Land ownership in American law is highly complex, based on feudal categories inherited from English law. Although feudalism is no longer relevant in the modern United States, the law in most states have not been simplified to reflect modern circumstances. However, new types of land ownership is generally disallowed, under the numerus clausus principle, unless they are introduced by legislation.

In most states, full ownership of land is known as fee simple, fee simple absolute, or fee. Fee simple refers to a present interest in the land, which continues indefinitely into the future. One other type of ownership is the defeasible fee, which is like fee simple, except that it can end upon some event occurring. The defeasible fee is sometimes seen with property donated to charity for a specific use, where the grantor specifies that the ownership may end if the property is no longer used in a certain way.

Another type of present interest is the life estate, by which the grantor gives the life tenant full rights during the life tenant's life. But after his death, the estate will either go back to the grantor (known as a reversion) or to another person (known as a remainder). Remainders can be vested or conditional, based on conditions of the remainder. Remainders are "vested" when the condition of the remainder is fulfilled, even if the possession has not yet been transferred. For example, in a grant "to A for life, then to B if he graduates high school by age 18", the remainder to B vests when B graduates high school by age 18, although the possession will not transfer until A dies. There is also the executory interest, which is a future interest that cuts off a preceding interest when a condition is met.
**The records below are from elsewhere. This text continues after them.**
-- pv_equiv track=rewrite | github.com/itsp-ris/code-inventory | FIT3155-huffman-lempel-ziv-storer-szymanski-algorithm-assignment/task2/genPrime.py | repeatedSquaring
-- ===== SOURCE A (Python) =====
-- def repeatedSquaring(base, exp, mod, res):
--     '''
--     function performs modular exponentiation by repeated squaring
--     precondition:
--     :param base: the base value
--            exp: the exponent
--            mod: the modular value
--            res: array storing consecutive modular exponentiation result
--     postcondition:
--     :return: the array storing consecutive modular exponentiation result
--     complexity: time: best and worst: O(m) where m is the exponent
--                 space: O(m) where m is the exponent
--     error handling:
--     '''
--     # base case
--     if exp == 0:
--         res += [int(base % mod)]
--         return res
--     # recursive case
--     else:
--         repeatedSquaring(base, exp - 1, mod, res)
--         res += [int(res[-1] * res[-1] % mod)]
--         return res
-- ===== SOURCE B (Python) =====
-- def repeatedSquaring(base, exp, mod, res):
--     cur = int(base % mod)
--     res += [cur]
--     for _ in range(exp):
--         cur = int(cur * cur % mod)
--         res += [cur]
--     return res
-- ===== Notes on version B (the rewrite author's own statement) =====
-- stated objective: idiomatic
-- what changed: Replaced the linear recursion (one Python stack frame per exponent step, appending after the recursive call returns) by a single explicit loop that carries the current residue in a variable and appends as it goes; same in-place mutation of res.
import Mathlib
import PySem

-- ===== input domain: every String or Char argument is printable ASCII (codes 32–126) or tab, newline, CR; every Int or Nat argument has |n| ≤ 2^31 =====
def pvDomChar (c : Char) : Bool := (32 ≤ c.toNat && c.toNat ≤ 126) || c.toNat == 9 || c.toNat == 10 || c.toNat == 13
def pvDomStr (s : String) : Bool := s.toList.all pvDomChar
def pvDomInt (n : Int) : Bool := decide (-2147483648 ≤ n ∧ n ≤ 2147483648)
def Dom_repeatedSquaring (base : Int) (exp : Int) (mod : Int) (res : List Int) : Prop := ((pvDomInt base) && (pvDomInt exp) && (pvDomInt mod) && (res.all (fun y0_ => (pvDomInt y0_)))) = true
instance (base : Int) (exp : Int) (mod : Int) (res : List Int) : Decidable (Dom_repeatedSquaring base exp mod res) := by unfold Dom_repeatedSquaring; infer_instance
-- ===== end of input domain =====

-- B replaces A's linear recursion by an explicit accumulator loop (same sequence, same
-- in-place append to res; equivalence is about the returned value).

-- ===== PORT A =====
-- A recurses on exp; the recursion terminates only for 0 ≤ exp (Pre_), so the port
-- recurses on exp.toNat, which is exact on that domain.  res[-1] is total after the
-- recursive call; the `none` branch (Python IndexError) is unreachable there.
def repeatedSquaringAux (base : Int) (mod : Int) : Nat → List Int → List Int
  | 0, res => res ++ [PySem.Int.mod base mod]
  | Nat.succ k, res =>
    let r := repeatedSquaringAux base mod k res
    r ++ [match PySem.List.pyGet? r (-1) with
          | some x => PySem.Int.mod (x * x) mod
          | none => 0]

def repeatedSquaring (base : Int) (exp : Int) (mod : Int) (res : List Int) : List Int :=
  repeatedSquaringAux base mod exp.toNat res

-- ===== PORT B =====
def repeatedSquaring_alt (base : Int) (exp : Int) (mod : Int) (res : List Int) : List Int :=
  let cur := PySem.Int.mod base mod
  let res1 := res ++ [cur]
  let st := (PySem.List.pyRange 0 exp 1).foldl
    (fun (p : List Int × Int) _ =>
      let c := PySem.Int.mod (p.2 * p.2) mod
      (p.1 ++ [c], c)) (res1, cur)
  st.1

-- ===== PRECONDITION & SPEC =====
-- Python A raises RecursionError for exp < 0 and ZeroDivisionError for mod = 0.
def Pre_repeatedSquaring (base : Int) (exp : Int) (mod : Int) (res : List Int) : Prop :=
  0 ≤ exp ∧ mod ≠ 0
instance (base : Int) (exp : Int) (mod : Int) (res : List Int) : Decidable (Pre_repeatedSquaring base exp mod res) := by unfold Pre_repeatedSquaring; infer_instance
def pvWitness_repeatedSquaring : Int × Int × Int × List Int := (3, 4, 7, [1])

def Spec_repeatedSquaring (base : Int) (exp : Int) (mod : Int) (res : List Int) (out : List Int) : Prop := out = repeatedSquaring_alt base exp mod res
instance (base : Int) (exp : Int) (mod : Int) (res : List Int) (out : List Int) : Decidable (Spec_repeatedSquaring base exp mod res out) := by unfold Spec_repeatedSquaring; infer_instance

-- ===== CLAIM (what is proved, stated in full; the proofs are below) =====
def Claim_equal_repeatedSquaring : Prop := ∀ (base : Int) (exp : Int) (mod : Int) (res : List Int), Dom_repeatedSquaring base exp mod res → Pre_repeatedSquaring base exp mod res → Spec_repeatedSquaring base exp mod res (repeatedSquaring base exp mod res)

-- ===== LEMMAS AND PROOFS =====

-- Loop invariant: after n steps of B's fold, the list equals A's recursion result and
-- the carried residue is its last element.
theorem aux_eq_fold (base mod_ : Int) : ∀ (n : Nat) (res : List Int),
    (((PySem.List.pyRange 0 (n : Int) 1).foldl
        (fun (p : List Int × Int) _ =>
          let c := PySem.Int.mod (p.2 * p.2) mod_
          (p.1 ++ [c], c))
        (res ++ [PySem.Int.mod base mod_], PySem.Int.mod base mod_)).1
        = repeatedSquaringAux base mod_ n res)
    ∧ PySem.List.pyGet? (repeatedSquaringAux base mod_ n res) (-1)
        = some ((PySem.List.pyRange 0 (n : Int) 1).foldl
        (fun (p : List Int × Int) _ =>
          let c := PySem.Int.mod (p.2 * p.2) mod_
          (p.1 ++ [c], c))
        (res ++ [PySem.Int.mod base mod_], PySem.Int.mod base mod_)).2 := by
  intro n
  induction n with
  | zero =>
    intro res
    simp [repeatedSquaringAux,
      PySem.List.pyGet?_neg_one_append_singleton]
  | succ k ih =>
    intro res
    have hsplit : PySem.List.pyRange 0 ((k + 1 : Nat) : Int) 1
        = PySem.List.pyRange 0 (k : Int) 1 ++ [(k : Int)] := by
      have := PySem.List.pyRange_one_succ_right (a := 0) (b := (k : Int)) (by positivity)
      push_cast
      exact this
    obtain ⟨h1, h2⟩ := ih res
    rw [hsplit, List.foldl_append]
    constructor
    · simp only [List.foldl_cons, List.foldl_nil]
      simp only [repeatedSquaringAux, h1, h2]
    · simp only [List.foldl_cons, List.foldl_nil]
      simp only [repeatedSquaringAux, h2]
      exact PySem.List.pyGet?_neg_one_append_singleton _ _

-- ===== VERDICT (by name: the statement is the Claim_ definition above) =====
theorem repeatedSquaring_spec : Claim_equal_repeatedSquaring := by
  intro base exp mod_ res _ hpre
  unfold Spec_repeatedSquaring repeatedSquaring repeatedSquaring_alt
  have h := (aux_eq_fold base mod_ exp.toNat res).1
  rw [Int.toNat_of_nonneg hpre.1] at h
  exact h.symm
The focus on vesting is important in many states because contingent remainders (and certain other future interests) are invalidated if they might vest after the period defined by the Rule Against Perpetuities (RAP). The Rule Against Perpetuities traditionally requires an interest to vest "if at all, not later than twenty-one years after some life in being at the creation of the interest." Any future interest not conforming to the Rule Against Perpetuities is traditionally invalid. Many states have reformed the RAP with "wait-and-see statutes" or abolished it all together.

=== Co-ownership ===

Under the common law, real estate can be jointly owned at a given time. In most states, in a tenancy in common, co-tenants each have a theoretical right to possess the whole property. Co-tenants must also share rents received from third-parties, as well as upkeep expenses and taxes. However, if they cannot work out how to divide the use of the property, one co-tenant can prevent another from taking possession, but must be liable to the ousted tenant for the rent.